Top of RECORDS PROVIDED

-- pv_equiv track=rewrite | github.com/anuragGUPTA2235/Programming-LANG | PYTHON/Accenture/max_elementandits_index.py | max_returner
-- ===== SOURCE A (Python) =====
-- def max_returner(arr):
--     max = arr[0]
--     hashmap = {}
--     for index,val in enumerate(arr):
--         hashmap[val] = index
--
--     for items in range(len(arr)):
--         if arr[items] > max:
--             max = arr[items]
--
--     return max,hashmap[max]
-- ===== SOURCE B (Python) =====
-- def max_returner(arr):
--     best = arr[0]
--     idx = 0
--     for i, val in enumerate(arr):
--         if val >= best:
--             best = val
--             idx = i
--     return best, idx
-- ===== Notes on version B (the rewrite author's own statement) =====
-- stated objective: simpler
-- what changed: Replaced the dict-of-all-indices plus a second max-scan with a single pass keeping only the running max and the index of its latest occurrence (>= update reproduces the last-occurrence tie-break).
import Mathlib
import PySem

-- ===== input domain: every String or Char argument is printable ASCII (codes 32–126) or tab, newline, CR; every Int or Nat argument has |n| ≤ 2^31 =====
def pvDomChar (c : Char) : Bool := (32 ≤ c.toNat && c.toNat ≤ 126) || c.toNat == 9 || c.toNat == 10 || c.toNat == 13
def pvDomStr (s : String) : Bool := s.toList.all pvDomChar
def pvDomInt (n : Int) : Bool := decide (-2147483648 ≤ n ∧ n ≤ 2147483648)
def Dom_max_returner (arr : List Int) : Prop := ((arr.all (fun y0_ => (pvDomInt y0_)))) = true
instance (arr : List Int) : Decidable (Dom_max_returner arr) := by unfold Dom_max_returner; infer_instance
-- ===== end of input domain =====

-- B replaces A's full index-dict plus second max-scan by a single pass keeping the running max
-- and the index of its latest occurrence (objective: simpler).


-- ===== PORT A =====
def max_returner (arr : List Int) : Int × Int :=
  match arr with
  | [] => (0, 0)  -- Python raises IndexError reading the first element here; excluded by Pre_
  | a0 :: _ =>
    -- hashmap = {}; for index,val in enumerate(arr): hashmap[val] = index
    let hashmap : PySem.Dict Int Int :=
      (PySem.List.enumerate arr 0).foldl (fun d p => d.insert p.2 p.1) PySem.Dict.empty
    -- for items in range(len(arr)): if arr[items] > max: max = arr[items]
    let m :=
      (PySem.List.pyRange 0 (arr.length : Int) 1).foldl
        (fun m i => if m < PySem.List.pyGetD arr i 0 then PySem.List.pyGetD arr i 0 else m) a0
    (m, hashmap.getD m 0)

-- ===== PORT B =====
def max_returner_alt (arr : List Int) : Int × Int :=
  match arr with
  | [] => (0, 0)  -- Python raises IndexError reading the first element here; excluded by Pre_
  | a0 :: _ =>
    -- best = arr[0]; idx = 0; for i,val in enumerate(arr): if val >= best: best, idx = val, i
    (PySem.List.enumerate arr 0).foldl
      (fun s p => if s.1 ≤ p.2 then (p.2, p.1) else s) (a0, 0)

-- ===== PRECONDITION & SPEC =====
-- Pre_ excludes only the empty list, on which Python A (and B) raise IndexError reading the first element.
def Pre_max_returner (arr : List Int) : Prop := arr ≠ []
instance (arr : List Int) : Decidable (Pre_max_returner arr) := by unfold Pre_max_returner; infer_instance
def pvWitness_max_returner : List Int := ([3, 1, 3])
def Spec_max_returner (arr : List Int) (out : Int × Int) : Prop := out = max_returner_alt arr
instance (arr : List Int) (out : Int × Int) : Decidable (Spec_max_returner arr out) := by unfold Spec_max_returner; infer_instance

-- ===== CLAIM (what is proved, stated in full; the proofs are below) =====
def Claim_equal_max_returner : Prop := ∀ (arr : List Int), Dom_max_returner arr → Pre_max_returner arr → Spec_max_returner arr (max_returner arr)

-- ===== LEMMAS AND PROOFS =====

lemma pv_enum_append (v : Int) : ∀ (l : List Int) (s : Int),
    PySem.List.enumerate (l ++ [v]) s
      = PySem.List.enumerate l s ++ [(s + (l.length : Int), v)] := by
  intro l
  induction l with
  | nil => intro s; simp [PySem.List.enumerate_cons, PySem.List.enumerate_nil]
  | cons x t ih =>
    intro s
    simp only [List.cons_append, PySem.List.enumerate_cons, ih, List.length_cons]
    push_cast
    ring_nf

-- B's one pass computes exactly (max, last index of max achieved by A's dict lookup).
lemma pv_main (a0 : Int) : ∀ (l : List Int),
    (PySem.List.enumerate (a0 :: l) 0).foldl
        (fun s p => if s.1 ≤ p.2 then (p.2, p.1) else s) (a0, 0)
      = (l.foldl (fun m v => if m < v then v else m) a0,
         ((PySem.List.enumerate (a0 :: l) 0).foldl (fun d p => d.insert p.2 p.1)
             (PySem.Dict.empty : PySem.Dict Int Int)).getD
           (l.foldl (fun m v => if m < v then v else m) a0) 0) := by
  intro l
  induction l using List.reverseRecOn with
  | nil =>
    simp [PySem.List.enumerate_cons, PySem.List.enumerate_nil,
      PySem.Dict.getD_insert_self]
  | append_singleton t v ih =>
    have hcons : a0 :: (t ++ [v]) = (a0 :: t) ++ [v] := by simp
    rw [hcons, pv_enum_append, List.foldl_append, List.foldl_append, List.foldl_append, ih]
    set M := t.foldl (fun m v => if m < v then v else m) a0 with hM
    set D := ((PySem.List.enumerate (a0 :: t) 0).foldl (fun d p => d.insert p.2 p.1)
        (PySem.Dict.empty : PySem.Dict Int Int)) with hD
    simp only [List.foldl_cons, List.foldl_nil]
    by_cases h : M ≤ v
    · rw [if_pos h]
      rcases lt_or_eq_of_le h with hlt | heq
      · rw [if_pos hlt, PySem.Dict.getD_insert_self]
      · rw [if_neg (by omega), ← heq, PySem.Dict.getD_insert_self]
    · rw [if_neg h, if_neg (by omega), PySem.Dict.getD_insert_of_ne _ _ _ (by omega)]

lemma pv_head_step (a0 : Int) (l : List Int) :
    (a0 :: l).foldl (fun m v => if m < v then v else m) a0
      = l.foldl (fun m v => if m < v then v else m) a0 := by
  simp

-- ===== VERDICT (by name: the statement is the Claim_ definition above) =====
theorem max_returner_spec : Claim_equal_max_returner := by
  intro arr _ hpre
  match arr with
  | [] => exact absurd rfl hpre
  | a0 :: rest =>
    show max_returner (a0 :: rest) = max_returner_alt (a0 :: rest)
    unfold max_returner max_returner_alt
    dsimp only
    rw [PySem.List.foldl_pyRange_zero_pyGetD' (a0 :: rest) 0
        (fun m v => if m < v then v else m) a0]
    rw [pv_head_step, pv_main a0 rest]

Bottom of RECORDS PROVIDED

Repeat the records word for word.

-- pv_equiv track=rewrite | github.com/anuragGUPTA2235/Programming-LANG | PYTHON/Accenture/max_elementandits_index.py | max_returner
-- ===== SOURCE A (Python) =====
-- def max_returner(arr):
--     max = arr[0]
--     hashmap = {}
--     for index,val in enumerate(arr):
--         hashmap[val] = index
--
--     for items in range(len(arr)):
--         if arr[items] > max:
--             max = arr[items]
--
--     return max,hashmap[max]
-- ===== SOURCE B (Python) =====
-- def max_returner(arr):
--     best = arr[0]
--     idx = 0
--     for i, val in enumerate(arr):
--         if val >= best:
--             best = val
--             idx = i
--     return best, idx
-- ===== Notes on version B (the rewrite author's own statement) =====
-- stated objective: simpler
-- what changed: Replaced the dict-of-all-indices plus a second max-scan with a single pass keeping only the running max and the index of its latest occurrence (>= update reproduces the last-occurrence tie-break).
import Mathlib
import PySem

-- ===== input domain: every String or Char argument is printable ASCII (codes 32–126) or tab, newline, CR; every Int or Nat argument has |n| ≤ 2^31 =====
def pvDomChar (c : Char) : Bool := (32 ≤ c.toNat && c.toNat ≤ 126) || c.toNat == 9 || c.toNat == 10 || c.toNat == 13
def pvDomStr (s : String) : Bool := s.toList.all pvDomChar
def pvDomInt (n : Int) : Bool := decide (-2147483648 ≤ n ∧ n ≤ 2147483648)
def Dom_max_returner (arr : List Int) : Prop := ((arr.all (fun y0_ => (pvDomInt y0_)))) = true
instance (arr : List Int) : Decidable (Dom_max_returner arr) := by unfold Dom_max_returner; infer_instance
-- ===== end of input domain =====

-- B replaces A's full index-dict plus second max-scan by a single pass keeping the running max
-- and the index of its latest occurrence (objective: simpler).


-- ===== PORT A =====
def max_returner (arr : List Int) : Int × Int :=
  match arr with
  | [] => (0, 0)  -- Python raises IndexError reading the first element here; excluded by Pre_
  | a0 :: _ =>
    -- hashmap = {}; for index,val in enumerate(arr): hashmap[val] = index
    let hashmap : PySem.Dict Int Int :=
      (PySem.List.enumerate arr 0).foldl (fun d p => d.insert p.2 p.1) PySem.Dict.empty
    -- for items in range(len(arr)): if arr[items] > max: max = arr[items]
    let m :=
      (PySem.List.pyRange 0 (arr.length : Int) 1).foldl
        (fun m i => if m < PySem.List.pyGetD arr i 0 then PySem.List.pyGetD arr i 0 else m) a0
    (m, hashmap.getD m 0)

-- ===== PORT B =====
def max_returner_alt (arr : List Int) : Int × Int :=
  match arr with
  | [] => (0, 0)  -- Python raises IndexError reading the first element here; excluded by Pre_
  | a0 :: _ =>
    -- best = arr[0]; idx = 0; for i,val in enumerate(arr): if val >= best: best, idx = val, i
    (PySem.List.enumerate arr 0).foldl
      (fun s p => if s.1 ≤ p.2 then (p.2, p.1) else s) (a0, 0)

-- ===== PRECONDITION & SPEC =====
-- Pre_ excludes only the empty list, on which Python A (and B) raise IndexError reading the first element.
def Pre_max_returner (arr : List Int) : Prop := arr ≠ []
instance (arr : List Int) : Decidable (Pre_max_returner arr) := by unfold Pre_max_returner; infer_instance
def pvWitness_max_returner : List Int := ([3, 1, 3])
def Spec_max_returner (arr : List Int) (out : Int × Int) : Prop := out = max_returner_alt arr
instance (arr : List Int) (out : Int × Int) : Decidable (Spec_max_returner arr out) := by unfold Spec_max_returner; infer_instance

-- ===== CLAIM (what is proved, stated in full; the proofs are below) =====
def Claim_equal_max_returner : Prop := ∀ (arr : List Int), Dom_max_returner arr → Pre_max_returner arr → Spec_max_returner arr (max_returner arr)

-- ===== LEMMAS AND PROOFS =====

lemma pv_enum_append (v : Int) : ∀ (l : List Int) (s : Int),
    PySem.List.enumerate (l ++ [v]) s
      = PySem.List.enumerate l s ++ [(s + (l.length : Int), v)] := by
  intro l
  induction l with
  | nil => intro s; simp [PySem.List.enumerate_cons, PySem.List.enumerate_nil]
  | cons x t ih =>
    intro s
    simp only [List.cons_append, PySem.List.enumerate_cons, ih, List.length_cons]
    push_cast
    ring_nf

-- B's one pass computes exactly (max, last index of max achieved by A's dict lookup).
lemma pv_main (a0 : Int) : ∀ (l : List Int),
    (PySem.List.enumerate (a0 :: l) 0).foldl
        (fun s p => if s.1 ≤ p.2 then (p.2, p.1) else s) (a0, 0)
      = (l.foldl (fun m v => if m < v then v else m) a0,
         ((PySem.List.enumerate (a0 :: l) 0).foldl (fun d p => d.insert p.2 p.1)
             (PySem.Dict.empty : PySem.Dict Int Int)).getD
           (l.foldl (fun m v => if m < v then v else m) a0) 0) := by
  intro l
  induction l using List.reverseRecOn with
  | nil =>
    simp [PySem.List.enumerate_cons, PySem.List.enumerate_nil,
      PySem.Dict.getD_insert_self]
  | append_singleton t v ih =>
    have hcons : a0 :: (t ++ [v]) = (a0 :: t) ++ [v] := by simp
    rw [hcons, pv_enum_append, List.foldl_append, List.foldl_append, List.foldl_append, ih]
    set M := t.foldl (fun m v => if m < v then v else m) a0 with hM
    set D := ((PySem.List.enumerate (a0 :: t) 0).foldl (fun d p => d.insert p.2 p.1)
        (PySem.Dict.empty : PySem.Dict Int Int)) with hD
    simp only [List.foldl_cons, List.foldl_nil]
    by_cases h : M ≤ v
    · rw [if_pos h]
      rcases lt_or_eq_of_le h with hlt | heq
      · rw [if_pos hlt, PySem.Dict.getD_insert_self]
      · rw [if_neg (by omega), ← heq, PySem.Dict.getD_insert_self]
    · rw [if_neg h, if_neg (by omega), PySem.Dict.getD_insert_of_ne _ _ _ (by omega)]

lemma pv_head_step (a0 : Int) (l : List Int) :
    (a0 :: l).foldl (fun m v => if m < v then v else m) a0
      = l.foldl (fun m v => if m < v then v else m) a0 := by
  simp

-- ===== VERDICT (by name: the statement is the Claim_ definition above) =====
theorem max_returner_spec : Claim_equal_max_returner := by
  intro arr _ hpre
  match arr with
  | [] => exact absurd rfl hpre
  | a0 :: rest =>
    show max_returner (a0 :: rest) = max_returner_alt (a0 :: rest)
    unfold max_returner max_returner_alt
    dsimp only
    rw [PySem.List.foldl_pyRange_zero_pyGetD' (a0 :: rest) 0
        (fun m v => if m < v then v else m) a0]
    rw [pv_head_step, pv_main a0 rest]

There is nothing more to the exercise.